How Do You Save A Dying Brand? The Blackberry Story

by drjim on March 23, 2015

BlackBerrys were once hot, now they're not. Now what?

BlackBerrys were once hot, now they’re not. Now what?
Image Credit: Kārlis Dambrāns

The best product management job to have roughly 5 years ago would have been to work at Blackberry – the maker of the most popular mobile phones. Back in the day, no matter where you went, you would always see people typing on those little Blackberry keyboards or using their little Blackberry trackballs. However, a lot has happened in the past 5 years – both the iPhone and Android arrived on the scene and Blackberry has fallen on hard times. Can this brand be saved?

How Did Blackberry Fall Down?

The source of BlackBerry’s hard times is pretty easy to point out. Back in the day, the only smart phone that was widely available was the BlackBerry. They did a nice job of creating their own messaging system and with every release, their phones got just a bit better. However, then Apple and Samsung arrived at the party and the BlackBerry product managers didn’t update their product development definition.

What Apple (and Samsung) did was to create a stylish phone that everyone wanted. They further supported their products by creating a thriving app store for their phone and then they encouraged app developers to create software that would run only on their phones. People started buying these other phones not just because of what the phones could do, but also because of the library of software that purchasing the phone would provide them with access to.

The impact of all of this competition was market share loss. BlackBerry slid from having a 50% market share about 5 years ago down to roughly 1.9% right now. Clearly, this isn’t going to look good on anyone’s product manager resume. Their CEO has been taking steps to try to fix things by reducing the company’s operating expenses by 30%. Additionally, the company is trying to woo back their key government and large corporation customers.
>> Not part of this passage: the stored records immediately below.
-- pv_equiv track=rewrite | github.com/douymLab/PhyloSOLID | src/scaffold_builder.py | map_group_to_backbone_mutations
-- ===== SOURCE A (Python) =====
-- def map_group_to_backbone_mutations(mutation_group, group_to_muts, backbone_mutations):
--     """
--     根据 mutation_group 中的组号，将 group_to_muts 中的组号替换为对应的 backbone_mutations 中的突变值。
--
--     参数:
--     mutation_group (dict): 每个突变到其对应组号的映射，格式为 {mutation: group}
--     group_to_muts (dict): 每个组号到突变列表的映射，格式为 {group: [mutations]}
--     backbone_mutations (list): backbone_mutations 列表，包含突变标识符
--
--     返回:
--     dict: 以 backbone_mutations 中的突变为键，每个组对应的突变列表为值，格式为 {backbone_mutation: [mutations]}
--     """
--     # Step 1: 创建一个映射，从 mutation 到其对应的组号
--     mutation_to_group = {mutation: group for mutation, group in mutation_group.items()}
--
--     # Step 2: 使用这个映射，将 group_to_muts 中的 keys 替换为对应的 backbone_mutations
--     group_to_muts_with_backbone = {}
--
--     # 遍历每个组号，重新命名为 backbone_mutations 中的突变值
--     for group, mutations in group_to_muts.items():
--         # 找到与组号对应的 backbone mutation
--         new_key = [mutation for mutation in backbone_mutations if mutation_to_group.get(mutation) == group]
--         if new_key:  # 确保找到了对应的 backbone mutation
--             group_to_muts_with_backbone[new_key[0]] = mutations
--
--     return group_to_muts_with_backbone
-- ===== SOURCE B (Python) =====
-- def map_group_to_backbone_mutations(mutation_group, group_to_muts, backbone_mutations):
--     # Reverse pass with unconditional overwrite: the earliest backbone mutation of each
--     # group is written last, so `first[g]` ends up as the first match in backbone order.
--     first = {}
--     for m in reversed(backbone_mutations):
--         g = mutation_group.get(m)
--         if g is not None:
--             first[g] = m
--     # Single comprehension over group_to_muts, in its order.
--     return {first[g]: muts for g, muts in group_to_muts.items() if g in first}
-- ===== Notes on version B (the rewrite author's own statement) =====
-- stated objective: faster
-- what changed: Replaces A's per-group inner scan of backbone_mutations by a single reverse pass over backbone_mutations that overwrites first[g]=m (so the first match in backbone order wins), followed by one dict comprehension over group_to_muts looking that map up.
import Mathlib
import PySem

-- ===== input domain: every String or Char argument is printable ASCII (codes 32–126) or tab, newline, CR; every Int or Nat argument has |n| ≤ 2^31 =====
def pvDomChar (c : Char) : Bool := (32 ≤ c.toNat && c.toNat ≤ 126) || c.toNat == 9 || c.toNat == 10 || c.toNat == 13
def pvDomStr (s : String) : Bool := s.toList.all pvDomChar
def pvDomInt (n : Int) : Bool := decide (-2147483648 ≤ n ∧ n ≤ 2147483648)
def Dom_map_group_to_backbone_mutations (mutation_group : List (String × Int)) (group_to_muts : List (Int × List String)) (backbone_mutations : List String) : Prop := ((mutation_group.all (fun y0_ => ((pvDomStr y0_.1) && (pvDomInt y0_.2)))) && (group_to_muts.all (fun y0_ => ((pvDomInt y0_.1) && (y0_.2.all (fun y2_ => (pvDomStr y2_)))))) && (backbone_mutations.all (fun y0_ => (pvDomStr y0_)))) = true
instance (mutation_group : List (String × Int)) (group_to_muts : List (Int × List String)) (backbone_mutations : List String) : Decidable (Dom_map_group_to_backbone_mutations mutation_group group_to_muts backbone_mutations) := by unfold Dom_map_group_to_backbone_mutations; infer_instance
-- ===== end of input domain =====

-- B replaces A's per-group inner scan of backbone_mutations by one reverse pass over
-- backbone_mutations with overwrite (first match wins) plus one lookup pass over group_to_muts.


-- ===== PORT A =====
-- Literal port of A: rebuild mutation->group dict, then loop over group_to_muts scanning
-- backbone_mutations (list comprehension = filter) for mutations whose group matches.
def map_group_to_backbone_mutations (mutation_group : List (String × Int)) (group_to_muts : List (Int × List String)) (backbone_mutations : List String) : List (String × List String) :=
  let mgd : PySem.Dict String Int := PySem.Dict.ofList mutation_group
  let mutation_to_group : PySem.Dict String Int :=
    mgd.items.foldl (fun d p => d.insert p.1 p.2) PySem.Dict.empty
  let res : PySem.Dict String (List String) :=
    (PySem.Dict.ofList group_to_muts).items.foldl (fun acc p =>
      let newKey := backbone_mutations.filter (fun m => mutation_to_group.get? m == some p.1)
      match newKey with
      | [] => acc
      | k :: _ => acc.insert k p.2) PySem.Dict.empty
  res.items

-- ===== PORT B =====
-- Port of B: reversed pass over backbone_mutations with unconditional overwrite, then a
-- dict comprehension (filterMap fed to Dict.ofList) over group_to_muts.
def map_group_to_backbone_mutations_alt (mutation_group : List (String × Int)) (group_to_muts : List (Int × List String)) (backbone_mutations : List String) : List (String × List String) :=
  let mgd : PySem.Dict String Int := PySem.Dict.ofList mutation_group
  let first : PySem.Dict Int String :=
    backbone_mutations.reverse.foldl (fun d m =>
      match mgd.get? m with
      | some g => d.insert g m
      | none => d) PySem.Dict.empty
  (PySem.Dict.ofList ((PySem.Dict.ofList group_to_muts).items.filterMap
      (fun p => (first.get? p.1).map (fun k => (k, p.2))))).items

-- ===== PRECONDITION & SPEC =====
def Spec_map_group_to_backbone_mutations (mutation_group : List (String × Int)) (group_to_muts : List (Int × List String)) (backbone_mutations : List String) (out : List (String × List String)) : Prop := out = map_group_to_backbone_mutations_alt mutation_group group_to_muts backbone_mutations
instance (mutation_group : List (String × Int)) (group_to_muts : List (Int × List String)) (backbone_mutations : List String) (out : List (String × List String)) : Decidable (Spec_map_group_to_backbone_mutations mutation_group group_to_muts backbone_mutations out) := by unfold Spec_map_group_to_backbone_mutations; infer_instance

-- ===== CLAIM (what is proved, stated in full; the proofs are below) =====
def Claim_equal_map_group_to_backbone_mutations : Prop := ∀ (mutation_group : List (String × Int)) (group_to_muts : List (Int × List String)) (backbone_mutations : List String), Dom_map_group_to_backbone_mutations mutation_group group_to_muts backbone_mutations → Spec_map_group_to_backbone_mutations mutation_group group_to_muts backbone_mutations (map_group_to_backbone_mutations mutation_group group_to_muts backbone_mutations)

-- ===== LEMMAS AND PROOFS =====

-- Re-inserting the items of a dict (fresh, distinct keys) into an empty dict rebuilds the same dict.
lemma pv_rebuild_eq (mg : List (String × Int)) :
    ((PySem.Dict.ofList mg).items.foldl (fun d p => d.insert p.1 p.2)
      (PySem.Dict.empty : PySem.Dict String Int)) = PySem.Dict.ofList mg := by
  apply PySem.Dict.ext
  rw [PySem.Dict.items_foldl_insert_fresh (k := Prod.fst) (v := Prod.snd)
        (l := (PySem.Dict.ofList mg).items) (d := PySem.Dict.empty)
        (by intro a _; exact PySem.Dict.contains_empty _)
        (PySem.Dict.nodup_keys_ofList mg)]
  simp [PySem.Dict.empty]

-- The lookup of B's reverse-overwrite pass, written as a foldr, is the head of A's
-- filtered list (falling back to whatever the start dict held).
lemma pv_first_get (mgd : PySem.Dict String Int) (back : List String)
    (d : PySem.Dict Int String) (g : Int) :
    (back.foldr (fun m d =>
        match mgd.get? m with
        | some h => d.insert h m
        | none => d) d).get? g
      = ((back.filter (fun m => mgd.get? m == some g)).head?).or (d.get? g) := by
  induction back with
  | nil => simp
  | cons m rest ih =>
    simp only [List.foldr_cons, List.filter_cons]
    cases hm : mgd.get? m with
    | none => simp [ih]
    | some h =>
      by_cases hg : h = g
      · subst hg
        simp [PySem.Dict.get?_insert_self]
      · simp [beq_iff_eq, hg, PySem.Dict.get?_insert_of_ne _ _ (Ne.symm hg), ih]

-- A's result fold equals inserting B's filterMapped pairs, element by element.
lemma pv_fold_eq (mgd : PySem.Dict String Int) (back : List String)
    (first : PySem.Dict Int String)
    (hfg : ∀ g : Int, first.get? g = (back.filter (fun m => mgd.get? m == some g)).head?)
    (l : List (Int × List String)) (acc : PySem.Dict String (List String)) :
    l.foldl (fun acc p =>
        match back.filter (fun m => mgd.get? m == some p.1) with
        | [] => acc
        | k :: _ => acc.insert k p.2) acc
      = (l.filterMap (fun p => (first.get? p.1).map (fun k => (k, p.2)))).foldl
          (fun d q => d.insert q.1 q.2) acc := by
  induction l generalizing acc with
  | nil => rfl
  | cons p rest ih =>
    simp only [List.foldl_cons, List.filterMap_cons, hfg p.1]
    cases hl : back.filter (fun m => mgd.get? m == some p.1) with
    | nil => simp only [List.head?_nil, Option.map_none]; exact ih acc
    | cons k t => simp only [List.head?_cons, Option.map_some, List.foldl_cons]; exact ih _

lemma pv_main (mutation_group : List (String × Int)) (group_to_muts : List (Int × List String))
    (backbone_mutations : List String) :
    map_group_to_backbone_mutations mutation_group group_to_muts backbone_mutations
      = map_group_to_backbone_mutations_alt mutation_group group_to_muts backbone_mutations := by
  unfold map_group_to_backbone_mutations map_group_to_backbone_mutations_alt
  simp only [pv_rebuild_eq, List.foldl_reverse]
  rw [pv_fold_eq (PySem.Dict.ofList mutation_group) backbone_mutations _
        (fun g => by rw [pv_first_get, PySem.Dict.get?_empty, Option.or_none])]
  rfl

-- ===== VERDICT (by name: the statement is the Claim_ definition above) =====
theorem map_group_to_backbone_mutations_spec : Claim_equal_map_group_to_backbone_mutations := by
  intro mg gtm back _
  exact pv_main mg gtm back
Can Blackberry Get Up Again?

The product managers at BlackBerry have a critical task ahead of them: saving their brand. In order to successfully do this, they are going to have to create an app store that is as large and as valuable as both Apple and Google’s Android have done. They’ve already taken the first steps in making this happen by starting to open up access to their operating system. They are reaching out to companies like IBM and VMWare to see if they can interest them in creating mobile-device management software that will work with BlackBerry devices.

One of the reasons that BlackBerry is in such dire straits is because with their loss of market share, their corporate revenues have also slid. The BlackBerry product managers are now looking for ways to replace their lost revenue streams. They are investigating finding ways to harness the 85 million users of the BlackBerry Messaging service (BBM). The thinking is that if they allow advertisers to gain access to this communication stream, then the advertisers could set up their own channels that would attract subscribers.

Finally, as the product managers took a look at BlackBerry’s business model they made an interesting discovery. It turns out that it was costing the company more to manufacture its mobile phones than they were making from them. This caused the product managers to take steps to get out of the phone manufacturing business. BlackBerry has now outsourced all of its phone manufacturing to Foxconn Technology Group. This should allow BlackBerry to focus on the things that will allow them to save the company.

What Does All Of This Mean For You?

Once upon a time, Blackberry was the king of the cell phone hill. However, as with all such things in life, things changed. Now in a world of iPhones and Android devices the Blackberry brand seems to be just hanging on. Does the product manager job description for the Blackberry product managers say anything about saving this brand?

The answer to that question is – maybe. Blackberry got themselves into this hole by guarding their system too closely. They didn’t open the system and allow other firms to build on top of it. This is now changing. They are allowing outside firms to create applications that will run on the Blackberry OS and they are releasing more models of phones.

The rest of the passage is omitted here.